Text Retrieval Conference (TREC) . The U.S.
National
Institute of Standards and Technology (NIST)
has run a large IR test bed evaluation series since 1992. Within this
framework, there have been many tracks over a range of different test
collections, but the best known test collections are the ones used for the
TREC Ad Hoc track during the first 8 TREC evaluations between
1992 and 1999. In total, these test collections comprise 6 CDs containing 1.89 million documents (mainly, but not exclusively, newswire articles) and relevance judgments for
450 information needs, which are called topics
and specified in
detailed text passages. Individual test collections are defined over
different subsets of this data.
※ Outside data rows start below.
-- pv_equiv track=rewrite | github.com/Muzque/Leetcode | AlgoExpert/strings/underscorifySubstring.py | cut_recursive_string
-- ===== SOURCE A (Python) =====
-- def cut_recursive_string(i, string, substring, ret):
--     span = len(substring)
--     if i+span > len(string) or span == 0:
--         return ret
--     cut = string[i:i+span]
--     if cut == substring:
--         ret += substring
--         return cut_recursive_string(i+span, string, substring, ret)
--     return ret
-- ===== SOURCE B (Python) =====
-- def cut_recursive_string(i, string, substring, ret):
--     span = len(substring)
--     if span == 0:
--         return ret
--     while i + span <= len(string) and string[i:i+span] == substring:
--         ret += substring
--         i += span
--     return ret
-- ===== Notes on version B (the rewrite author's own statement) =====
-- stated objective: simpler
-- what changed: Replaces A's tail recursion (which rebuilds a call frame per occurrence and re-tests span==0 each call) by a single guard 'if span == 0: return ret' followed by a plain while loop over the same index i and accumulator ret.
import Mathlib
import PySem

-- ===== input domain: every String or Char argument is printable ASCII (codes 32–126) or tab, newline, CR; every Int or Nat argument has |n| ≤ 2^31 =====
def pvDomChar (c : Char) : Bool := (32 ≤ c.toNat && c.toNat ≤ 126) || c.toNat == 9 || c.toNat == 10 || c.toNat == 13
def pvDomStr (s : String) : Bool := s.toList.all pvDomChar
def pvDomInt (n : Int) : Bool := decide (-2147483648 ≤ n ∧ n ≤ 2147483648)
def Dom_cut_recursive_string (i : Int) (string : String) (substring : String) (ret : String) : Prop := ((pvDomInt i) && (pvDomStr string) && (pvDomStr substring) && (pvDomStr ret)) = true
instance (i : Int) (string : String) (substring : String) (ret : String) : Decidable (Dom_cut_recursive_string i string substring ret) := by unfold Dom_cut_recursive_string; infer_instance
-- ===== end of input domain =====

-- B replaces A's tail recursion by a guarded while loop over the same index and accumulator (objective: simpler).

-- ===== PORT A =====
-- Literal transliteration of A's tail recursion; string slicing via PySem.List.slice on toList.
def cut_recursive_string (i : Int) (string : String) (substring : String) (ret : String) : String :=
  if h : i + (substring.toList.length : Int) > (string.toList.length : Int) ∨ (substring.toList.length : Int) = 0 then
    ret
  else
    let cut := PySem.List.slice string.toList (some i) (some (i + (substring.toList.length : Int)))
    if cut = substring.toList then
      cut_recursive_string (i + (substring.toList.length : Int)) string substring (ret ++ substring)
    else ret
termination_by ((string.toList.length : Int) + 1 - i).toNat
decreasing_by
  rw [not_or] at h
  omega

-- ===== PORT B =====
-- the while loop of Source B (hs is only a totality guard; the Python loop has no such test)
def cut_loop (string : String) (substring : String) (hs : substring.toList ≠ []) (i : Int) (ret : String) : String :=
  if h : i + (substring.toList.length : Int) ≤ (string.toList.length : Int) ∧
         PySem.List.slice string.toList (some i) (some (i + (substring.toList.length : Int))) = substring.toList then
    cut_loop string substring hs (i + (substring.toList.length : Int)) (ret ++ substring)
  else ret
termination_by ((string.toList.length : Int) + 1 - i).toNat
decreasing_by
  have : substring.toList.length ≠ 0 := fun hz => hs (List.eq_nil_of_length_eq_zero hz)
  omega

def cut_recursive_string_alt (i : Int) (string : String) (substring : String) (ret : String) : String :=
  if hs : substring.toList = [] then ret
  else cut_loop string substring hs i ret

-- ===== PRECONDITION & SPEC =====
def Spec_cut_recursive_string (i : Int) (string : String) (substring : String) (ret : String) (out : String) : Prop := out = cut_recursive_string_alt i string substring ret
instance (i : Int) (string : String) (substring : String) (ret : String) (out : String) : Decidable (Spec_cut_recursive_string i string substring ret out) := by unfold Spec_cut_recursive_string; infer_instance

-- ===== CLAIM (what is proved, stated in full; the proofs are below) =====
def Claim_equal_cut_recursive_string : Prop := ∀ (i : Int) (string : String) (substring : String) (ret : String), Dom_cut_recursive_string i string substring ret → Spec_cut_recursive_string i string substring ret (cut_recursive_string i string substring ret)

-- ===== LEMMAS AND PROOFS =====

lemma cut_eq_loop (string substring : String) (hs : substring.toList ≠ []) :
    ∀ (i : Int) (ret : String),
      cut_recursive_string i string substring ret = cut_loop string substring hs i ret := by
  intro i ret
  rw [cut_recursive_string, cut_loop]
  have hlen : substring.toList.length ≠ 0 := fun hz => hs (List.eq_nil_of_length_eq_zero hz)
  split_ifs with h1 h2 h2
  · exfalso; rcases h1 with h | h <;> omega
  · rfl
  · rw [not_or] at h1
    show (if PySem.List.slice string.toList (some i) (some (i + (substring.toList.length : Int))) = substring.toList then
        cut_recursive_string (i + (substring.toList.length : Int)) string substring (ret ++ substring) else ret) = _
    rw [if_pos h2.2]
    exact cut_eq_loop string substring hs (i + (substring.toList.length : Int)) (ret ++ substring)
  · rw [not_or] at h1
    show (if PySem.List.slice string.toList (some i) (some (i + (substring.toList.length : Int))) = substring.toList then
        cut_recursive_string (i + (substring.toList.length : Int)) string substring (ret ++ substring) else ret) = ret
    have h3 : ¬ PySem.List.slice string.toList (some i) (some (i + (substring.toList.length : Int))) = substring.toList := by
      intro hc; exact h2 ⟨by omega, hc⟩
    rw [if_neg h3]
termination_by i => ((string.toList.length : Int) + 1 - i).toNat
decreasing_by
  rw [not_or] at h1
  have : substring.toList.length ≠ 0 := fun hz => hs (List.eq_nil_of_length_eq_zero hz)
  omega

-- ===== VERDICT (by name: the statement is the Claim_ definition above) =====
theorem cut_recursive_string_spec : Claim_equal_cut_recursive_string := by
  intro i string substring ret _
  unfold Spec_cut_recursive_string cut_recursive_string_alt
  split_ifs with hs
  · have hc : i + (substring.toList.length : Int) > (string.toList.length : Int) ∨ (substring.toList.length : Int) = 0 :=
      Or.inr (by simp [hs])
    rw [cut_recursive_string, dif_pos hc]
  · exact cut_eq_loop string substring hs i ret
-- pv_equiv track=rewrite | github.com/satish-ravi/advent-of-code | 2023/13/solution.py | find_horizontal_mirror
-- ===== SOURCE A (Python) =====
-- def count_different_characters(str1, str2):
--     # Ensure both strings have the same length
--     if len(str1) != len(str2):
--         raise ValueError("Both strings must have the same length.")
--
--     # Count the number of different characters
--     count = sum(ch1 != ch2 for ch1, ch2 in zip(str1, str2))
--
--     return count
--
-- def find_horizontal_mirror(grid, max_delta=0):
--     rows = len(grid)
--     for r in range(1, rows):
--         # mirror is above row r
--         delta = 0
--         for top in range(r - 1, -1, -1):
--             bottom = 2 * r - top - 1
--             if bottom >= rows:
--                 break
--             delta += count_different_characters(grid[top], grid[bottom])
--             if delta > max_delta:
--                 break
--         if delta == max_delta:
--             return r
-- ===== SOURCE B (Python) =====
-- def find_horizontal_mirror(grid, max_delta=0):
--     # Stage 1: one pass over all row pairs (i, j), i < j, i + j odd, bucketing
--     # the pair's character-mismatch count into the anti-diagonal slot
--     # r = (i + j + 1) // 2 (the mirror line between rows i and j).
--     # Stage 2: scan the table for the first r with an exact total of max_delta.
--     # Correct because the pairs a mirror at r reflects are exactly the in-range
--     # pairs with i + j = 2r - 1, and an early-abandoned candidate in the
--     # reference code has a partial sum already above max_delta, so its full
--     # total cannot equal max_delta either (mismatch counts are nonnegative).
--     n = len(grid)
--     if any(len(row) != len(grid[0]) for row in grid[1:]):
--         raise ValueError("Both strings must have the same length.")
--     totals = [0] * n
--     for i in range(n):
--         for j in range(i + 1, n):
--             if (i + j) % 2 == 1:
--                 totals[(i + j + 1) // 2] += sum(a != b for a, b in zip(grid[i], grid[j]))
--     for r in range(1, n):
--         if totals[r] == max_delta:
--             return r
--     return None
-- ===== Notes on version B (the rewrite author's own statement) =====
-- stated objective: alternative
-- what changed: B replaces A's per-candidate mirror walk with early exits by a two-stage pair-bucketing algorithm: after validating that the grid is rectangular, one pass over all row pairs (i,j) with i+j odd accumulates each pair's mismatch count into a table slot for its anti-diagonal r=(i+j+1)//2, then a second pass scans the table for the first r whose total equals max_delta.
-- outside the precondition, e.g. on find_horizontal_mirror(['a', 'a', 'bb'], 0): A returns 1, B raises ValueError
import Mathlib
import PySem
The early TRECs each consisted of 50
information needs, evaluated over different but overlapping sets of
documents. TRECs 6-8 provide 150 information needs over about 528,000
newswire and Foreign Broadcast Information Service articles.
This is probably the best subcollection to use in future work, because
it is the largest and the topics are more consistent.
Because the test document collections are so
large, there are no exhaustive relevance judgments. Rather, NIST
assessors' relevance judgments are available only for the documents
that were among the top returned for some system which
was entered in the TREC evaluation for which the information need was
developed.
In more recent years, NIST has done evaluations on larger document
collections, including the 25 million page GOV2 web page collection.
From the beginning, the NIST test document collections were orders of magnitude
larger than anything available to researchers previously and GOV2 is
now the largest Web collection easily available for research purposes.
Nevertheless, the size of GOV2 is still more than 2 orders of magnitude
smaller than the current size of the document collections indexed by
the large web search companies.